→ Saved entries
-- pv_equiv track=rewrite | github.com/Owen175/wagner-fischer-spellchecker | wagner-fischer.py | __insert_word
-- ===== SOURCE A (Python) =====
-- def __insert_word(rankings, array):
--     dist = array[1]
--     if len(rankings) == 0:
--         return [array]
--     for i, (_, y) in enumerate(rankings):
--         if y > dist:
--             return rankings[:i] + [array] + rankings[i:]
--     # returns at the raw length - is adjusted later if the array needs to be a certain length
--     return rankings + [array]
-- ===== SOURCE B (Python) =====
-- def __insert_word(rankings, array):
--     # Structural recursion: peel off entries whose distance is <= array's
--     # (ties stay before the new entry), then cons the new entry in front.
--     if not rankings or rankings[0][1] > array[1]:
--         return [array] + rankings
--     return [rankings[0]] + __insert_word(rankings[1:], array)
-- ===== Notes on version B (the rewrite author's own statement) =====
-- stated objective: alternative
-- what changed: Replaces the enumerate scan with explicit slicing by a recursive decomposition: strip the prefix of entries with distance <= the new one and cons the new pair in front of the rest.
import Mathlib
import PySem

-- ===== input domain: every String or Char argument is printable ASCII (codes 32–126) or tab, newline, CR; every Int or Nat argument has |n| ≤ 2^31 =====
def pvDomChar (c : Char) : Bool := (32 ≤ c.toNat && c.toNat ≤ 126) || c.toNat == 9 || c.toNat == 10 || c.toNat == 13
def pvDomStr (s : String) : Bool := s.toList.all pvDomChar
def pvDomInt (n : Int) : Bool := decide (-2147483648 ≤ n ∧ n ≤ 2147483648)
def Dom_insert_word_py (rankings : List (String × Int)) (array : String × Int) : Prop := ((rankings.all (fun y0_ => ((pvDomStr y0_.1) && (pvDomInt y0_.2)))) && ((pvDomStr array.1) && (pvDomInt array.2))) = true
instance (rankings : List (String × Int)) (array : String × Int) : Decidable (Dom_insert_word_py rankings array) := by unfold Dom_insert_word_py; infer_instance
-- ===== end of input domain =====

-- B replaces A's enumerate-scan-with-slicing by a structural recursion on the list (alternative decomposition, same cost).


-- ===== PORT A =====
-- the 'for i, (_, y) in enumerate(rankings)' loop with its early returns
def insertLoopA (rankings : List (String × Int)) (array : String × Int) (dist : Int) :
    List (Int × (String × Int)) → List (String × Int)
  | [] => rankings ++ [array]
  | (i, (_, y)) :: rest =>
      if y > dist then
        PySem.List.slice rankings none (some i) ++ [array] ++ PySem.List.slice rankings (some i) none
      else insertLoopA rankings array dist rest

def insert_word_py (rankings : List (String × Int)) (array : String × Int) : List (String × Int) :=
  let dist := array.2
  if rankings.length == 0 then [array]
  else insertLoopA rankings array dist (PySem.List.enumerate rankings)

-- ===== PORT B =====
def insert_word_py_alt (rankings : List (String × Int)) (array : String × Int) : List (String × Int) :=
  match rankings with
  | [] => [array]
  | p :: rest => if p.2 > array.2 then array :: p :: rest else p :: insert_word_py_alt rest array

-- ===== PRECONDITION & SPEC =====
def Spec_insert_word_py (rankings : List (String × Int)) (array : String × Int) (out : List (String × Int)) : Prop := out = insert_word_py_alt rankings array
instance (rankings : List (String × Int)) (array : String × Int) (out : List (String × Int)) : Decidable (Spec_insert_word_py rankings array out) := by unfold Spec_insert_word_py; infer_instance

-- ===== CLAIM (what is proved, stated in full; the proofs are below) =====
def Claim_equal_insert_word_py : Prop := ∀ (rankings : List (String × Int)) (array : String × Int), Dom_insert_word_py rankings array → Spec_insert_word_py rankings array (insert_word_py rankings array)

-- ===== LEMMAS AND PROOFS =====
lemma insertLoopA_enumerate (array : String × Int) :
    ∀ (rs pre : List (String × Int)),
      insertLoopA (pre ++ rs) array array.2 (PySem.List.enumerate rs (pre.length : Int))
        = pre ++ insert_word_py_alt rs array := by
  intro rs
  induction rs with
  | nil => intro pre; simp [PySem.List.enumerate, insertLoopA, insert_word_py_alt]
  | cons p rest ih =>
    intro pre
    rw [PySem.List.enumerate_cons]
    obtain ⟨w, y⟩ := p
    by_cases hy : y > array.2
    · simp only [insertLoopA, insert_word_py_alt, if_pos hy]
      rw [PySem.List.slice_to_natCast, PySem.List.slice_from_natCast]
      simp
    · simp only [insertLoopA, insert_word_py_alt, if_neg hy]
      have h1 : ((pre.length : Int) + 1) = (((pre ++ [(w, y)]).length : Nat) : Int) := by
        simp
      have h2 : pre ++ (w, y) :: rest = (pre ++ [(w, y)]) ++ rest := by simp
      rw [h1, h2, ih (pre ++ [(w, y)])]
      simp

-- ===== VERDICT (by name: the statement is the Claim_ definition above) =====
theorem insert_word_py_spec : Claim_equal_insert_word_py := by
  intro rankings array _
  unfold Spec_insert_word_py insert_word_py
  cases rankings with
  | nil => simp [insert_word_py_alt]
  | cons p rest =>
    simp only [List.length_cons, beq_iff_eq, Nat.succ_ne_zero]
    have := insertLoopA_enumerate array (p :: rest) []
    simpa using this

...

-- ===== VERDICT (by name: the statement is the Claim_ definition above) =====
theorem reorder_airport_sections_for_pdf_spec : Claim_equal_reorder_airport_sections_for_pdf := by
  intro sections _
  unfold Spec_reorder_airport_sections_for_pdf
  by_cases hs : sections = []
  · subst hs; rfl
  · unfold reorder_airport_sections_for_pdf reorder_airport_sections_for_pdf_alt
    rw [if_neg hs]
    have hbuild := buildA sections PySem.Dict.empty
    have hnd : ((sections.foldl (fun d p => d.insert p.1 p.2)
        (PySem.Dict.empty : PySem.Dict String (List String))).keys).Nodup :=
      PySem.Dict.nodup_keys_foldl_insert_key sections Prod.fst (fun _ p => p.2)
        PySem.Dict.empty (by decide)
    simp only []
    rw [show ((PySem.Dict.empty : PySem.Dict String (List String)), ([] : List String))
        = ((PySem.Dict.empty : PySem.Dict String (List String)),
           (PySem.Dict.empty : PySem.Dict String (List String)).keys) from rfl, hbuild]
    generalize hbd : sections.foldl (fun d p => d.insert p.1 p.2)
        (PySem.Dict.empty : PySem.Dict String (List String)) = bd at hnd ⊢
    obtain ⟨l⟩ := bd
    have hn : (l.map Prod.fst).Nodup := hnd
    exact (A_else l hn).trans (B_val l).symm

→ PROBLEM
Reproduce the lines of the entries above from the one with "generalize hbd : sections.foldl" to the one with "exact (A_else l hn).trans (B_val l).symm", both included, exactly and without any other line.

→ SOLUTION TO THIS TASK
    generalize hbd : sections.foldl (fun d p => d.insert p.1 p.2)
        (PySem.Dict.empty : PySem.Dict String (List String)) = bd at hnd ⊢
    obtain ⟨l⟩ := bd
    have hn : (l.map Prod.fst).Nodup := hnd
    exact (A_else l hn).trans (B_val l).symm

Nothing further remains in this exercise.